Here, we have not provided reduce with an initial value, so it uses the first value in the collection as the initial value and starts feeding items from the collection with the second value. In this case, that’s just what we want since there’s really no appropriate minimum or maximum value to act as the initial value.

The name reduce implies that the collection is being reduced into some sort of “smaller” value, as above, but that isn’t required required. We can actually use reduce to build up a structure that is much larger than the input. Because of that, I actually think fold is a better name than reduce. The name fold implies that each of the successive values in the input collection is being folded into the accumulated state, much like ingredients in a baking recipe are folded into a dough of some sort. Sometimes, the accumulated state gets smaller; other times it gets larger.

For instance, we can return a vector containing all the prefixes of the input collection like this:

user> (reduce (fn [state input]
                (conj state ((fnil conj []) (last state) input)))
              [1 2 3 4 5])
[[1] [1 2] [1 2 3] [1 2 3 4] [1 2 3 4 5]]

Here, reduce is building up the state; the longer the input collection, the larger the result.

Sometimes, the first argument to the reducing function is called the accumulator and is often named a or acc, but I tend to think of it more generally as the current state of the reduction, and name it state in my examples. Once you make that shift, it’ll open up your mind to see other places where you can use reduce.

For instance, here’s a little automaton that looks for two successive instances of :b within in the collection:

user> (reduce (fn [state input]
                (case state
                  :start (case input
                           :a :saw-a
                           :b :saw-b)
                  :saw-a (case input
                           :a :saw-a
                           :b :saw-b)
                  :saw-b (case input
                           :a :saw-a
                           :b :saw-b-twice)
                  :saw-b-twice :saw-b-twice))
              [:a :b :a :b :b :a :a :a :a])

In this case, the state just holds a Clojure keyword and we bounce among states according to the current state and the input. The reducing function acts as the transition function for the automaton. You could obviously create a more sophisticated way to build a larger state transition function (nested case forms are only readable up to a point).

There are two key points that you should understand about reduce that make it so useful and ultimately powerful in other contexts.

The first key point is that reduce is valuable whenever you have a sequence of values and you need to transform or update a piece of state according to that sequence. That state can be something small that you just carry along from one call of the reducing function to the next (e.g., +, min, max, or the automaton) or a large data structure that you’re building up (e.g., our vector of prefixes). Semantically, reduce keeps track of that state value and folds in each of the items in the collection.

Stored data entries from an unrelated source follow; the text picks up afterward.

-- `for sc in range(len(sub[0]))`; Python evaluates sub[0] only when this row loop runs,
-- i.e. when sub is nonempty, where headD [] is exact
def pvAouter (sub : List (List Int)) (r c : Int) (res : List (List Int)) (sr : Int) : List (List Int) :=
  (PySem.List.pyRange 0 (((sub.headD []).length : Int)) 1).foldl (pvAinner sub r c sr) res

def place_subgrid (g : List (List Int)) (sub : List (List Int)) (r : Int) (c : Int) : List (List Int) :=
  (PySem.List.pyRange 0 ((sub.length : Int)) 1).foldl (pvAouter sub r c) g

-- ===== PORT B =====
def place_subgrid_alt (g : List (List Int)) (sub : List (List Int)) (r : Int) (c : Int) : List (List Int) :=
  let subRows : Int := sub.length
  let subCols : Int := if sub.isEmpty then 0 else ((sub.headD []).length : Int)
  let cols : Int := if g.isEmpty then 0 else ((g.headD []).length : Int)
  (PySem.List.enumerate g).map (fun p =>
    (PySem.List.enumerate p.2).map (fun q =>
      if r ≤ p.1 ∧ p.1 < r + subRows ∧ c ≤ q.1 ∧ q.1 < c + subCols ∧ q.1 < cols then
        (sub.getD (p.1 - r).toNat []).getD (q.1 - c).toNat 0
      else q.2))

-- ===== PRECONDITION & SPEC =====
-- Pre_ holds exactly when Python A returns normally: for every cell (i, j) of the
-- len(g)×len(g[0]) box that lies in the placement window, the write target g[i][j] and the
-- entry sub[i-r][j-c] it reads must both exist; otherwise A raises IndexError (short row of
-- g or of sub).
def Pre_place_subgrid (g : List (List Int)) (sub : List (List Int)) (r : Int) (c : Int) : Prop :=
  ∀ i ∈ List.range g.length, ∀ j ∈ List.range (g.headD []).length,
    (r ≤ (i : Int) ∧ (i : Int) < r + (sub.length : Int) ∧
     c ≤ (j : Int) ∧ (j : Int) < c + ((sub.headD []).length : Int)) →
    j < (g.getD i []).length ∧ ((j : Int) - c).toNat < (sub.getD ((i : Int) - r).toNat []).length
instance (g : List (List Int)) (sub : List (List Int)) (r : Int) (c : Int) : Decidable (Pre_place_subgrid g sub r c) := by unfold Pre_place_subgrid; infer_instance

def pvWitness_place_subgrid : List (List Int) × List (List Int) × Int × Int := ([[1,2],[3,4]], [[9]], 0, 1)

def Spec_place_subgrid (g : List (List Int)) (sub : List (List Int)) (r : Int) (c : Int) (out : List (List Int)) : Prop := out = place_subgrid_alt g sub r c
instance (g : List (List Int)) (sub : List (List Int)) (r : Int) (c : Int) (out : List (List Int)) : Decidable (Spec_place_subgrid g sub r c out) := by unfold Spec_place_subgrid; infer_instance

-- ===== CLAIM (what is proved, stated in full; the proofs are below) =====
def Claim_equal_place_subgrid : Prop := ∀ (g : List (List Int)) (sub : List (List Int)) (r : Int) (c : Int), Dom_place_subgrid g sub r c → Pre_place_subgrid g sub r c → Spec_place_subgrid g sub r c (place_subgrid g sub r c)

-- ===== LEMMAS AND PROOFS =====

-- `res` has the same row/column structure as `g`
def pvShape (g res : List (List Int)) : Prop :=
  res.length = g.length ∧ ∀ k : Nat, (res.getD k []).length = (g.getD k []).length

def pvCell (res : List (List Int)) (i j : Nat) : Int := (res.getD i []).getD j 0

def pvSubCell (sub : List (List Int)) (r c : Int) (i j : Nat) : Int :=
  (sub.getD ((i : Int) - r).toNat []).getD ((j : Int) - c).toNat 0

lemma pvAinner_shape (g sub : List (List Int)) (r c sr sc : Int) (res : List (List Int))
    (h : pvShape g res) : pvShape g (pvAinner sub r c sr res sc) := by
  obtain ⟨hlen, hrows⟩ := h
  unfold pvAinner
  split_ifs with hgu
  · refine ⟨by simpa using hlen, fun k => ?_⟩
    by_cases hk : (r + sr).toNat = k
    · subst hk
      have ht : (r + sr).toNat < res.length := by omega
      simp only [List.getD, List.getElem?_set_self ht, Option.getD_some, List.length_set]
      simpa [List.getD] using hrows _
    · simpa [List.getD, List.getElem?_set_ne hk] using hrows k
  · exact ⟨hlen, hrows⟩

The second key point is that there are many functions that can serve as reducing functions. Some are those in the Clojure standard library (e.g., + or max). Others are custom (e.g., the automaton state transition function). The only requirement for a reducing function is that it takes the state as its first parameter and an input as the second and returns a newly updated state. That’s it. There’s no requirement that the new state even be the same type from call to call.

For instance, here’s a silly reducing function that just ignores the state and returns the input:

user> (reduce (fn [state input] input) [:a 1 "foo"])

Since "foo" is the last item in the collection, it’s the last thing returned from the reducing function and the result of the reduce.

So, that’s why reduce is my favorite Clojure function. It’s just tremendously useful for so many different tasks. It’s a general workhorse for data processing and can be applied to many different problems in many different situations.

Next time, we’ll see some of those other problems. In particular, we’ll try writing some other standard Clojure functions using reduce. This will set the stage for a deeper understanding of how Clojure transducers work. Until then, happy reducing!